Four major dacitic–rhyolitic eruptions occurred during the late Pleistocene and Holocene, producing pyroclastic flows and tephra that blanketed much of the country.

The caldera collapsed most recently sometime between 410 and 535 CE (based on radiocarbon dating of plant life directly related to the eruption), which produced widespread pyroclastic flows and devastated Mayan cities; however, a team of scientists concluded that the volcanic eruption might have happened in , based on volcanic shards taken from ice cores in Greenland, levels of sulphur recorded in ice cores from Antarctica, and radiocarbon dating of a charred tree found in volcanic ash deposits. The eruption is estimated to have produced around 37-82 km3 of ejecta (DRE—several times more than the 1980 eruption of Mount St.

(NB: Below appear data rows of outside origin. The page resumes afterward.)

-- pv_equiv track=rewrite | github.com/Eduar-DEV/Compare_murex_interface | limpia_sufijo.py | strip_after_ext
-- ===== SOURCE A (Python) =====
-- from typing import Optional
--
-- TARGET_EXTS = (".csv", ".txt", ".xls", ".pdf")
--
-- def strip_after_ext(filename: str) -> Optional[str]:
--     """
--     Si el nombre contiene alguna de las extensiones objetivo (.csv, .txt, .xls, .pdf)
--     (en cualquier casing) y tiene texto después, retorna el nombre recortado hasta
--     la extensión. Esto incluye casos con '_PRO' (ej.: .csv_PRO* -> .csv).
--     Si no hay cambios que hacer, retorna None.
--     """
--     low = filename.lower()
--
--     # Hallar la primera ocurrencia de cualquiera de las extensiones
--     first_hit_idx = None
--     hit_ext = None
--     for ext in TARGET_EXTS:
--         idx = low.find(ext)
--         if idx != -1:
--             if first_hit_idx is None or idx < first_hit_idx:
--                 first_hit_idx = idx
--                 hit_ext = ext
--
--     if first_hit_idx is None or hit_ext is None:
--         return None
--
--     cut_at = first_hit_idx + len(hit_ext)  # posición justo después de la extensión
--
--     # Si el nombre ya termina exactamente en la extensión, no hay cambios
--     if cut_at == len(filename):
--         return None
--
--     # En cualquier otro caso, recortamos hasta la extensión (elimina "_PRO" y cualquier sufijo)
--     new_name = filename[:cut_at]
--
--     # Normalizamos el casing de la extensión a minúsculas (opcional, pero consistente)
--     # Conserva el nombre base tal cual, solo fuerza la extensión a minúsculas.
--     base = filename[:first_hit_idx]
--     new_name = base + hit_ext  # hit_ext ya está en minúsculas
--
--     return new_name
-- ===== SOURCE B (Python) =====
-- from typing import Optional
--
-- TARGET_EXTS = (".csv", ".txt", ".xls", ".pdf")
--
-- def strip_after_ext(filename: str) -> Optional[str]:
--     low = filename.lower()
--     for i in range(len(low)):
--         seg = low[i:i + 4]
--         if seg in TARGET_EXTS:
--             if i + 4 == len(filename):
--                 return None
--             return filename[:i] + seg
--     return None
-- ===== Notes on version B (the rewrite author's own statement) =====
-- stated objective: alternative
-- what changed: Instead of running str.find for each of the four extensions and taking the minimum hit index, B makes a single left-to-right scan over positions and stops at the first position whose 4-char lowercase slice is a target extension.
import Mathlib
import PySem

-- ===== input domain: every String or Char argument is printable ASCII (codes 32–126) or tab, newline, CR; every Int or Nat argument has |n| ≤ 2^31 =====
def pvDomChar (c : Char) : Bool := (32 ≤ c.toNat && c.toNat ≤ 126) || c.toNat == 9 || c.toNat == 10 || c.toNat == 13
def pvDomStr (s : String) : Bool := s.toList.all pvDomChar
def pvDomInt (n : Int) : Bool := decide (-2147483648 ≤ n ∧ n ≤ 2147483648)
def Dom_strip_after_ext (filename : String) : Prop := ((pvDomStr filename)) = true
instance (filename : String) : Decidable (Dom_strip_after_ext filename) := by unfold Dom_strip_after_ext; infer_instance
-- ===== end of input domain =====

-- B replaces A's four str.find passes (minimum hit index) by one left-to-right scan that stops
-- at the first position whose 4-char lowercase slice is a target extension (objective: alternative).

-- ===== PORT A =====
def TARGET_EXTS : List (List Char) :=
  [['.', 'c', 's', 'v'], ['.', 't', 'x', 't'], ['.', 'x', 'l', 's'], ['.', 'p', 'd', 'f']]

-- one iteration of A's 'for ext in TARGET_EXTS' loop over (first_hit_idx, hit_ext)
def stepA (low : List Char) (acc : Option Int × Option (List Char)) (ext : List Char) :
    Option Int × Option (List Char) :=
  let idx := PySem.Chars.find low ext
  if idx ≠ -1 then
    match acc.1 with
    | none => (some idx, some ext)
    | some f => if idx < f then (some idx, some ext) else acc
  else acc

def strip_after_ext (filename : String) : Option String :=
  let fn := filename.toList
  let low := PySem.Chars.lower fn
  match TARGET_EXTS.foldl (stepA low) (none, none) with
  | (some f, some e) =>
      let cutAt : Int := f + (e.length : Int)
      if cutAt = (fn.length : Int) then none
      else some (String.ofList (fn.take f.toNat ++ e))  -- filename[:first_hit_idx] + hit_ext; f ≥ 0 here
  | _ => none

-- ===== PORT B =====
-- B's 'for i in range(len(low))' over slices low[i:i+4], as the structural recursion on the suffix
def scanB : List Char → Option (Nat × List Char)
  | [] => none
  | c :: rest =>
      let seg := (c :: rest).take 4   -- low[i:i+4]
      if seg ∈ TARGET_EXTS then some (0, seg)
      else (scanB rest).map (fun p => (p.1 + 1, p.2))

def strip_after_ext_alt (filename : String) : Option String :=
  let fn := filename.toList
  match scanB (PySem.Chars.lower fn) with
  | some (i, seg) =>
      if i + 4 = fn.length then none
      else some (String.ofList (fn.take i ++ seg))  -- filename[:i] + seg
  | none => none

-- ===== PRECONDITION & SPEC =====
def Spec_strip_after_ext (filename : String) (out : Option String) : Prop := out = strip_after_ext_alt filename
instance (filename : String) (out : Option String) : Decidable (Spec_strip_after_ext filename out) := by unfold Spec_strip_after_ext; infer_instance

-- ===== CLAIM (what is proved, stated in full; the proofs are below) =====
def Claim_equal_strip_after_ext : Prop := ∀ (filename : String), Dom_strip_after_ext filename → Spec_strip_after_ext filename (strip_after_ext filename)

-- ===== LEMMAS AND PROOFS =====

theorem ext_len {e : List Char} (h : e ∈ TARGET_EXTS) : e.length = 4 := by
  simp [TARGET_EXTS] at h
  rcases h with h | h | h | h <;> subst h <;> rfl

theorem ext_uniq {e₁ e₂ t : List Char} (h₁ : e₁ ∈ TARGET_EXTS) (h₂ : e₂ ∈ TARGET_EXTS)
    (p₁ : e₁ <+: t) (p₂ : e₂ <+: t) : e₁ = e₂ := by
  rw [List.prefix_iff_eq_take] at p₁ p₂
  rw [p₁, p₂, ext_len h₁, ext_len h₂]

-- a length-4 extension is a prefix of l iff it is l.take 4
theorem mem_take_iff {l : List Char} :
    l.take 4 ∈ TARGET_EXTS ↔ ∃ e ∈ TARGET_EXTS, e <+: l := by
  constructor
  · intro h
    exact ⟨l.take 4, h, List.take_prefix 4 l⟩
  · rintro ⟨e, he, hp⟩
    rw [List.prefix_iff_eq_take] at hp
    rw [ext_len he] at hp
    rwa [← hp]

theorem scanB_none {l : List Char} (h : scanB l = none) :
    ∀ j, ∀ e ∈ TARGET_EXTS, ¬ e <+: l.drop j := by
  induction l with
  | nil =>
    intro j e he hp
    simp at hp
    subst hp
    simp [TARGET_EXTS] at he
  | cons c rest ih =>
    intro j e he hp
    rw [scanB] at h
    by_cases hm : (c :: rest).take 4 ∈ TARGET_EXTS
    · rw [if_pos hm] at h
      simp at h
    · rw [if_neg hm] at h
      rw [Option.map_eq_none_iff] at h
      cases j with
      | zero => exact hm (mem_take_iff.mpr ⟨e, he, by simpa using hp⟩)
      | succ j => exact ih h j e he (by simpa using hp)

theorem scanB_some {l : List Char} {i : Nat} {e : List Char} (h : scanB l = some (i, e)) :
    e ∈ TARGET_EXTS ∧ e <+: l.drop i ∧ ∀ j < i, ∀ e' ∈ TARGET_EXTS, ¬ e' <+: l.drop j := by
  induction l generalizing i e with
  | nil => simp [scanB] at h
  | cons c rest ih =>
    rw [scanB] at h
    by_cases hm : (c :: rest).take 4 ∈ TARGET_EXTS
    · rw [if_pos hm] at h
      simp only [Option.some.injEq, Prod.mk.injEq] at h
      obtain ⟨hi, he⟩ := h
      subst hi; subst he
      refine ⟨hm, ?_, by omega⟩
      simpa using List.take_prefix 4 (c :: rest)
    · rw [if_neg hm] at h
      cases hs : scanB rest with
      | none => simp [hs] at h
      | some p =>
        obtain ⟨i', e'⟩ := p
        simp [hs] at h
        obtain ⟨hi, he⟩ := h
        subst he
        obtain ⟨m1, m2, m3⟩ := ih hs
        refine ⟨m1, by rw [← hi]; simpa using m2, ?_⟩
        intro j hj e'' he'' hp
        cases j with
        | zero => exact hm (mem_take_iff.mpr ⟨e'', he'', by simpa using hp⟩)
        | succ j => exact m3 j (by omega) e'' he'' (by simpa using hp)

-- A's fold invariant over the processed prefix S of TARGET_EXTS
def InvA (low : List Char) (S : List (List Char)) : Option Int × Option (List Char) → Prop
  | (none, none) => ∀ e ∈ S, PySem.Chars.find low e = -1
  | (some f, some e) => e ∈ S ∧ PySem.Chars.find low e = f ∧ f ≠ -1 ∧
      ∀ e' ∈ S, PySem.Chars.find low e' = -1 ∨ f ≤ PySem.Chars.find low e'
  | _ => False

theorem stepA_inv {low : List Char} {S : List (List Char)} {acc : Option Int × Option (List Char)}
    (hacc : InvA low S acc) (ext : List Char) : InvA low (S ++ [ext]) (stepA low acc ext) := by
  obtain ⟨f?, e?⟩ := acc
  unfold stepA
  by_cases hidx : PySem.Chars.find low ext = -1
  · simp only [hidx, ne_eq, not_true_eq_false, reduceIte]
    match f?, e? with
    | none, none =>
      intro e he
      rcases List.mem_append.mp he with h | h
      · exact hacc e h
      · simp at h; subst h; exact hidx
    | some f, some e =>
      obtain ⟨h1, h2, h3, h4⟩ := hacc
      refine ⟨List.mem_append_left _ h1, h2, h3, ?_⟩
      intro e' he'
      rcases List.mem_append.mp he' with h | h
      · exact h4 e' h
      · simp at h; subst h; exact Or.inl hidx
    | none, some e => exact hacc.elim
    | some f, none => exact hacc.elim
  · simp only [hidx, ne_eq, not_false_eq_true, if_pos]
    match f?, e? with
    | none, none =>
      refine ⟨List.mem_append_right _ (by simp), rfl, hidx, ?_⟩
      intro e' he'
      rcases List.mem_append.mp he' with h | h
      · exact Or.inl (hacc e' h)
      · simp at h; subst h; exact Or.inr le_rfl
    | some f, some e =>
      obtain ⟨h1, h2, h3, h4⟩ := hacc
      by_cases hlt : PySem.Chars.find low ext < f
      · simp only [hlt, if_pos]
        refine ⟨List.mem_append_right _ (by simp), rfl, hidx, ?_⟩
        intro e' he'
        rcases List.mem_append.mp he' with h | h
        · rcases h4 e' h with h' | h'
          · exact Or.inl h'
          · exact Or.inr (le_trans (le_of_lt hlt) h')
        · simp at h; subst h; exact Or.inr le_rfl
      · simp only [hlt, reduceIte]
        refine ⟨List.mem_append_left _ h1, h2, h3, ?_⟩
        intro e' he'
        rcases List.mem_append.mp he' with h | h
        · exact h4 e' h
        · simp at h; subst h; exact Or.inr (by omega)
    | none, some e => exact hacc.elim
    | some f, none => exact hacc.elim

theorem foldA_inv {low : List Char} (exts : List (List Char)) {S : List (List Char)}
    {acc : Option Int × Option (List Char)} (hacc : InvA low S acc) :
    InvA low (S ++ exts) (exts.foldl (stepA low) acc) := by
  induction exts generalizing S acc with
  | nil => simpa using hacc
  | cons x xs ih =>
    have := ih (stepA_inv hacc x)
    simpa using this

-- no occurrence anywhere ↔ find = -1
theorem find_neg_of_no_prefix {low e : List Char} (h : ∀ j, ¬ e <+: low.drop j) :
    PySem.Chars.find low e = -1 := by
  rw [PySem.Chars.find_eq_neg_one_iff]
  intro hinf
  have : PySem.Chars.isIn e low = true := (PySem.Chars.isIn_iff_infix e low).mpr hinf
  obtain ⟨j, hj⟩ := (PySem.Chars.exists_prefix_drop_iff_isIn e low).mpr this
  exact h j hj

-- the two searches agree
theorem search_agree (low : List Char) :
    ∀ res, TARGET_EXTS.foldl (stepA low) (none, none) = res →
    (scanB low = none → res = (none, none)) ∧
    (∀ i e, scanB low = some (i, e) → res = (some (i : Int), some e)) := by
  intro res hres
  have hinv : InvA low TARGET_EXTS res := by
    have := foldA_inv (low := low) TARGET_EXTS (S := [])
      (acc := (none, none)) (by intro e he; simp at he)
    rw [hres] at this
    simpa using this
  constructor
  · intro hn
    have hall := scanB_none hn
    match res, hinv with
    | (none, none), _ => rfl
    | (some f, some e), ⟨h1, h2, h3, _⟩ =>
      exact absurd (h2 ▸ find_neg_of_no_prefix (fun j => hall j e h1)) h3
  · intro i e hs
    obtain ⟨he, hpre, hmin⟩ := scanB_some hs
    -- e occurs, so find low e ≥ 0 and its first occurrence is ≤ i
    have hfe : PySem.Chars.find low e ≠ -1 := by
      rw [PySem.Chars.find_ne_neg_one_iff]
      exact (PySem.Chars.isIn_iff_infix e low).mp
        ((PySem.Chars.exists_prefix_drop_iff_isIn e low).mp ⟨i, hpre⟩)
    match res, hinv with
    | (none, none), hin => exact absurd (hin e he) hfe
    | (some f, some e'), ⟨h1, h2, h3, h4⟩ =>
      have hf0 : 0 ≤ f := by
        have := PySem.Chars.neg_one_le_find low e'
        omega
      have h2' : 0 ≤ PySem.Chars.find low e' := h2 ▸ hf0
      obtain ⟨hp', hmin'⟩ := PySem.Chars.find_spec h2'
      rw [h2] at hp' hmin'
      have h4e : f ≤ PySem.Chars.find low e := (h4 e he).resolve_left hfe
      have hfe0 : 0 ≤ PySem.Chars.find low e := le_trans hf0 h4e
      obtain ⟨hpe, hmine⟩ := PySem.Chars.find_spec hfe0
      have hA : (PySem.Chars.find low e).toNat ≤ i := by
        by_contra hc
        exact hmine i (Nat.lt_of_not_le hc) hpre
      have hfi : f.toNat = i := by
        by_contra hc
        have hlt : f.toNat < i := by omega
        exact hmin f.toNat hlt e' h1 hp'
      have hee : e' = e := ext_uniq h1 he (hfi ▸ hp') hpre
      have hfint : f = (i : Int) := by omega
      rw [hee, hfint]

-- ===== VERDICT (by name: the statement is the Claim_ definition above) =====
theorem strip_after_ext_spec : Claim_equal_strip_after_ext := by
  intro filename _
  unfold Spec_strip_after_ext
  show strip_after_ext filename = strip_after_ext_alt filename
  rw [strip_after_ext, strip_after_ext_alt]
  obtain ⟨hn, hsome⟩ := search_agree (PySem.Chars.lower filename.toList) _ rfl
  cases hscan : scanB (PySem.Chars.lower filename.toList) with
  | none =>
    rw [hn hscan]
  | some p =>
    obtain ⟨i, e⟩ := p
    rw [hsome i e hscan]
    have hlen : e.length = 4 := ext_len (scanB_some hscan).1
    show (if ((i : Int) + (e.length : Int) = (filename.toList.length : Int)) then none
          else some (String.ofList (filename.toList.take ((i : Int)).toNat ++ e)))
        = (if i + 4 = filename.toList.length then none
          else some (String.ofList (filename.toList.take i ++ e)))
    rw [hlen, Int.toNat_natCast]
    by_cases hc : i + 4 = filename.toList.length
    · rw [if_pos (by push_cast; omega), if_pos hc]
    · rw [if_neg (by push_cast; omega), if_neg hc]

Helens), which puts it at a rating of 6 on the Volcanic Explosivity Index (VEI) and makes it one of the biggest volcanic events on Earth in the last 7,000 years. Fallout from the eruption column blanketed an area of at least 10000 km2 with pumice and ash to a depth of at least 50 cm, and an area of nearly 2000000 km2 to a depth of at least 0.5 cm, which would have stopped all agricultural production in the most-severely affected area for decades. It is also theorized that the eruption and subsequent weather events and agricultural failures directly led to the abandonment of Teotihuacan by the original inhabitants.

It was hypothesized that this eruption caused the extreme weather events of 535–536 in Europe and Asia, but this is unlikely given the research published in 2020 that dates the eruption to 431 CE.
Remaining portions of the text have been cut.